How do we know that money is getting looser?

We don’t know for certain, but the evidence points that way.

Ideally, we’d have a highly liquid NGDP futures market. Unfortunately, we are still in the Stone Age of macroeconomics. (Future generations will laugh at our ineptness, just as we laugh at 1930s and 1970s policymakers.)

Without the NGDP future market, I usually start with 5-year TIPS spreads, which have been rising during 2022. They might be distorted by rising oil prices, so then I look at 5-year, 5-year forward TIPS spreads, which have also been rising. They are not affected by commodity prices. Check that, they might be affected (I’ve never studied the issue), but they are not distorted by commodity prices, which follow something close to a random walk.

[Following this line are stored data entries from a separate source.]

-- pv_equiv track=rewrite | github.com/Hacker-Code-J/DES | python/approx_graph.py | bit_statistics
-- ===== SOURCE A (Python) =====
-- def bit_statistics(numbers, bits=4):
--     bit_counts_1 = [0] * bits  # Count of '1' bits
--     bit_counts_0 = [0] * bits  # Count of '0' bits
--     for number in numbers:
--         for i in range(bits):
--             if number & (1 << i):
--                 bit_counts_1[i] += 1
--             else:
--                 bit_counts_0[i] += 1
--     return bit_counts_0, bit_counts_1
-- ===== SOURCE B (Python) =====
-- def bit_statistics(numbers, bits=4):
--     # Bit-major: for each bit position, count the numbers with that bit set.
--     ones = [sum(1 for x in numbers if x & (1 << i)) for i in range(bits)]
--     zeros = [len(numbers) - c for c in ones]
--     return zeros, ones
-- ===== Notes on version B (the rewrite author's own statement) =====
-- stated objective: alternative
-- what changed: B inverts the traversal: instead of A's number-major nested loop mutating two count lists in place, B is bit-major - for each bit position it counts the set bits across numbers with a sum over a comprehension, and derives zero-counts as len(numbers) minus the one-counts.
import Mathlib
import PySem

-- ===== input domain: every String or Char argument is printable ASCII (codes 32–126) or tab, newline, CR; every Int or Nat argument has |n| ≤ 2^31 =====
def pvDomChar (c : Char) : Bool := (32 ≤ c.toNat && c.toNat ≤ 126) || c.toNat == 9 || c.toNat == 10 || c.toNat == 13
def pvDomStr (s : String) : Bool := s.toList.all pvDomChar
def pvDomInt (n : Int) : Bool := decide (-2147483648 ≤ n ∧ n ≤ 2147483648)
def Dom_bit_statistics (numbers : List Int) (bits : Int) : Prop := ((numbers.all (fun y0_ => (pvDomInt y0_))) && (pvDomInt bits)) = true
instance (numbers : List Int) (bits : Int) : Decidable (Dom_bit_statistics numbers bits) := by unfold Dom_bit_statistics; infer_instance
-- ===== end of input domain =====

-- B inverts the traversal order: bit-major counting (one sum per bit position, zeros derived
-- as len - ones) instead of A's number-major nested loop mutating two count lists in place.

-- ===== PORT A =====
-- literal transliteration of A: two count lists, outer loop over numbers, inner loop over
-- range(bits), if/else incrementing one list or the other; 'number & (1 << i)' is
-- PySem.Int.band (i from range(bits) is nonnegative, so '1 << i' is 1 <<< i.toNat);
-- truthiness of an int = ≠ 0
def bit_statistics (numbers : List Int) (bits : Int) : List Int × List Int :=
  let bit_counts_1 : List Int := List.replicate bits.toNat 0
  let bit_counts_0 : List Int := List.replicate bits.toNat 0
  numbers.foldl (fun (st : List Int × List Int) number =>
    (PySem.List.pyRange 0 bits 1).foldl (fun (st2 : List Int × List Int) i =>
      if PySem.Int.band number (1 <<< i.toNat) ≠ 0 then
        (st2.1, st2.2.modify i.toNat (· + 1))
      else
        (st2.1.modify i.toNat (· + 1), st2.2)) st) (bit_counts_0, bit_counts_1)

-- ===== PORT B =====
-- literal transliteration of B: bit-major comprehensions;
-- 'sum(1 for x in numbers if x & (1 << i))' = sum of 1 over the filtered list
def bit_statistics_alt (numbers : List Int) (bits : Int) : List Int × List Int :=
  let ones : List Int := (PySem.List.pyRange 0 bits 1).map (fun i =>
    ((numbers.filter (fun x => decide (PySem.Int.band x (1 <<< i.toNat) ≠ 0))).map
      (fun _ => (1 : Int))).sum)
  let zeros : List Int := ones.map (fun c => (numbers.length : Int) - c)
  (zeros, ones)

-- ===== PRECONDITION & SPEC =====
def Spec_bit_statistics (numbers : List Int) (bits : Int) (out : List Int × List Int) : Prop := out = bit_statistics_alt numbers bits
instance (numbers : List Int) (bits : Int) (out : List Int × List Int) : Decidable (Spec_bit_statistics numbers bits out) := by unfold Spec_bit_statistics; infer_instance

-- ===== CLAIM =====
def Claim_equal_bit_statistics : Prop := ∀ (numbers : List Int) (bits : Int), Dom_bit_statistics numbers bits → Spec_bit_statistics numbers bits (bit_statistics numbers bits)

-- ===== LEMMAS AND PROOFS =====

-- the bit test 'number & (1 << k)' as a Bool predicate on the Nat index
def pvQ (x : Int) (k : Nat) : Bool := decide (PySem.Int.band x (1 <<< k) ≠ 0)

-- canonical single-list loop: for k in range m, bump index k when q number k
def pvUpd (q : Int → Nat → Bool) (number : Int) (m : Nat) (l : List Int) : List Int :=
  (List.range m).foldl (fun l k => if q number k then l.modify k (· + 1) else l) l

def pvOuter (q : Int → Nat → Bool) (m : Nat) (numbers : List Int) (l : List Int) : List Int :=
  numbers.foldl (fun l number => pvUpd q number m l) l

theorem pvUpd_get? (q : Int → Nat → Bool) (number : Int) (m : Nat) (l : List Int) (j : Nat) :
    (pvUpd q number m l)[j]? =
      if j < m ∧ q number j then l[j]?.map (· + 1) else l[j]? := by
  induction m with
  | zero => simp [pvUpd]
  | succ m ih =>
    simp only [pvUpd] at ih ⊢
    rw [List.range_succ, List.foldl_append, List.foldl_cons, List.foldl_nil]
    by_cases hq : q number m
    · rw [if_pos hq, List.getElem?_modify, ih]
      by_cases hjm : j = m
      · subst hjm; simp [hq]
      · have hne : ¬ (m = j) := fun h => hjm h.symm
        by_cases hlt : j < m
        · have h1 : j < m + 1 := by omega
          simp [hne, hlt, h1]
        · have h1 : ¬ j < m + 1 := by omega
          simp [hne, hlt, h1]
    · rw [if_neg hq, ih]
      by_cases hlt : j < m
      · have h1 : j < m + 1 := by omega
        simp [hlt, h1]
      · by_cases hjm : j = m
        · subst hjm; simp [hq]
        · have h1 : ¬ j < m + 1 := by omega
          simp [hlt, h1]

theorem pvOuter_get? (q : Int → Nat → Bool) (m : Nat) (numbers : List Int) (l : List Int) (j : Nat) :
    (pvOuter q m numbers l)[j]? =
      if j < m then l[j]?.map (· + (numbers.countP (fun x => q x j) : Int)) else l[j]? := by
  induction numbers generalizing l with
  | nil =>
    cases h : l[j]? <;> simp [pvOuter, h]
  | cons x rest ih =>
    simp only [pvOuter, List.foldl_cons] at *
    rw [ih, pvUpd_get?]
    by_cases hlt : j < m
    · by_cases hq : q x j
      · simp only [hlt, hq, and_self, if_pos, List.countP_cons]
        cases h : l[j]? <;> simp <;> try ring
      · have hno : ¬ (j < m ∧ q x j) := by tauto
        simp only [hlt, if_pos, List.countP_cons]
        cases h : l[j]? <;> simp [hq]
    · have hno : ¬ (j < m ∧ q x j) := by tauto
      simp [hlt]

-- A's inner loop splits componentwise (the branch depends only on number and i)
theorem pvPairSplit (number : Int) (is : List Int) (z o : List Int) :
    is.foldl (fun (st2 : List Int × List Int) i =>
        if PySem.Int.band number (1 <<< i.toNat) ≠ 0 then
          (st2.1, st2.2.modify i.toNat (· + 1))
        else
          (st2.1.modify i.toNat (· + 1), st2.2)) (z, o)
    = (is.foldl (fun l i => if PySem.Int.band number (1 <<< i.toNat) ≠ 0 then l
          else l.modify i.toNat (· + 1)) z,
       is.foldl (fun l i => if PySem.Int.band number (1 <<< i.toNat) ≠ 0 then
          l.modify i.toNat (· + 1) else l) o) := by
  induction is generalizing z o with
  | nil => rfl
  | cons i rest ih =>
    simp only [List.foldl_cons]
    by_cases h : PySem.Int.band number (1 <<< i.toNat) ≠ 0
    · rw [if_pos h, if_pos h, if_pos h]; exact ih _ _
    · rw [if_neg h, if_neg h, if_neg h]; exact ih _ _

-- the inner ones-loop over the pyRange is pvUpd pvQ
theorem pvOfold_eq (number : Int) (bits : Int) (l : List Int) :
    (PySem.List.pyRange 0 bits 1).foldl (fun l i =>
        if PySem.Int.band number (1 <<< i.toNat) ≠ 0 then l.modify i.toNat (· + 1) else l) l
    = pvUpd pvQ number bits.toNat l := by
  rw [PySem.List.pyRange_one, List.foldl_map]
  simp [pvUpd, pvQ]

-- the inner zeros-loop over the pyRange is pvUpd (¬ pvQ)
theorem pvZfold_eq (number : Int) (bits : Int) (l : List Int) :
    (PySem.List.pyRange 0 bits 1).foldl (fun l i =>
        if PySem.Int.band number (1 <<< i.toNat) ≠ 0 then l else l.modify i.toNat (· + 1)) l
    = pvUpd (fun x k => ! pvQ x k) number bits.toNat l := by
  rw [PySem.List.pyRange_one, List.foldl_map]
  simp [pvUpd, pvQ, ite_not]

-- A's whole fold splits componentwise
theorem pvA_fold (bits : Int) (numbers : List Int) (z o : List Int) :
    numbers.foldl (fun (st : List Int × List Int) number =>
      (PySem.List.pyRange 0 bits 1).foldl (fun (st2 : List Int × List Int) i =>
        if PySem.Int.band number (1 <<< i.toNat) ≠ 0 then
          (st2.1, st2.2.modify i.toNat (· + 1))
        else
          (st2.1.modify i.toNat (· + 1), st2.2)) st) (z, o)
    = (pvOuter (fun x k => ! pvQ x k) bits.toNat numbers z,
       pvOuter pvQ bits.toNat numbers o) := by
  induction numbers generalizing z o with
  | nil => rfl
  | cons x rest ih =>
    simp only [List.foldl_cons, pvOuter, pvPairSplit, pvOfold_eq, pvZfold_eq]
    have := ih (pvUpd (fun x k => ! pvQ x k) x bits.toNat z) (pvUpd pvQ x bits.toNat o)
    simpa [pvOuter] using this

theorem pvA_eq (numbers : List Int) (bits : Int) :
    bit_statistics numbers bits =
      (pvOuter (fun x k => ! pvQ x k) bits.toNat numbers (List.replicate bits.toNat 0),
       pvOuter pvQ bits.toNat numbers (List.replicate bits.toNat 0)) := by
  show List.foldl _ _ _ = _
  exact pvA_fold bits numbers _ _

-- B written through pvQ and countP
theorem pvB_eq (numbers : List Int) (bits : Int) :
    bit_statistics_alt numbers bits =
      ((List.range bits.toNat).map
         (fun j => (numbers.length : Int) - (numbers.countP (fun x => pvQ x j) : Int)),
       (List.range bits.toNat).map (fun j => (numbers.countP (fun x => pvQ x j) : Int))) := by
  simp only [bit_statistics_alt, PySem.List.pyRange_one, List.map_map, Function.comp_def,
    zero_add, Int.sub_zero]
  refine Prod.ext ?_ ?_
  · apply List.map_congr_left
    intro j hj
    simp [pvQ, List.countP_eq_length_filter]
  · apply List.map_congr_left
    intro j hj
    simp [pvQ, List.countP_eq_length_filter]

-- ===== VERDICT =====
theorem bit_statistics_spec : Claim_equal_bit_statistics := by
  intro numbers bits _
  show bit_statistics numbers bits = bit_statistics_alt numbers bits
  rw [pvA_eq, pvB_eq]
  refine Prod.ext ?_ ?_
  · apply List.ext_getElem?
    intro j
    rw [pvOuter_get?, List.getElem?_map]
    by_cases hj : j < bits.toNat
    · rw [if_pos hj, List.getElem?_replicate, if_pos hj, List.getElem?_range hj]
      have hcnt : numbers.length =
          numbers.countP (fun x => pvQ x j) + numbers.countP (fun x => ! pvQ x j) := by
        have := List.length_eq_countP_add_countP (fun x => pvQ x j) (l := numbers)
        simpa using this
      simp only [Option.map_some]
      congr 1
      omega
    · rw [if_neg hj, List.getElem?_replicate, if_neg hj,
        List.getElem?_eq_none (by simpa using hj)]
      rfl
  · apply List.ext_getElem?
    intro j
    rw [pvOuter_get?, List.getElem?_map]
    by_cases hj : j < bits.toNat
    · rw [if_pos hj, List.getElem?_replicate, if_pos hj, List.getElem?_range hj]
      simp
    · rw [if_neg hj, List.getElem?_replicate, if_neg hj,
        List.getElem?_eq_none (by simpa using hj)]
      rfl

If you put a gun to my head, and forced me to come up with an argument that money is getting tighter, despite all of this evidence, here’s what I’d say:

The stance of monetary policy is not a single number; it’s a vector. There’s the 12-month expected NGDP growth rate, the expected NGDP growth rate from 12 to 24 months out, the expected NGDP growth rate from 24 to 36 months out, etc., etc.

It’s theoretically possible that near-term expected NGDP growth is slowing, despite rising TIPS spreads, while longer run expected NGDP growth is rising. It’s possible that short run money is getting tighter while long run money is getting looser. In the near term, the Ukraine supply shock might have caused inflation expectations to rise even as NGDP growth expectations fell.

But I like Occam’s Razor. The simplest explanation for what’s going on is that the Fed is gradually losing credibility, which means money is getting easier. That’s my current view.

PS. If you want a concrete example of a monetary policy change that would make money tighter in the short run and easier in the long run, consider what would happen if Japan pegged the yen to the dollar. Japanese interest rates would immediately rise to US levels, but inflation in Japan would move closer to US levels in the very long run.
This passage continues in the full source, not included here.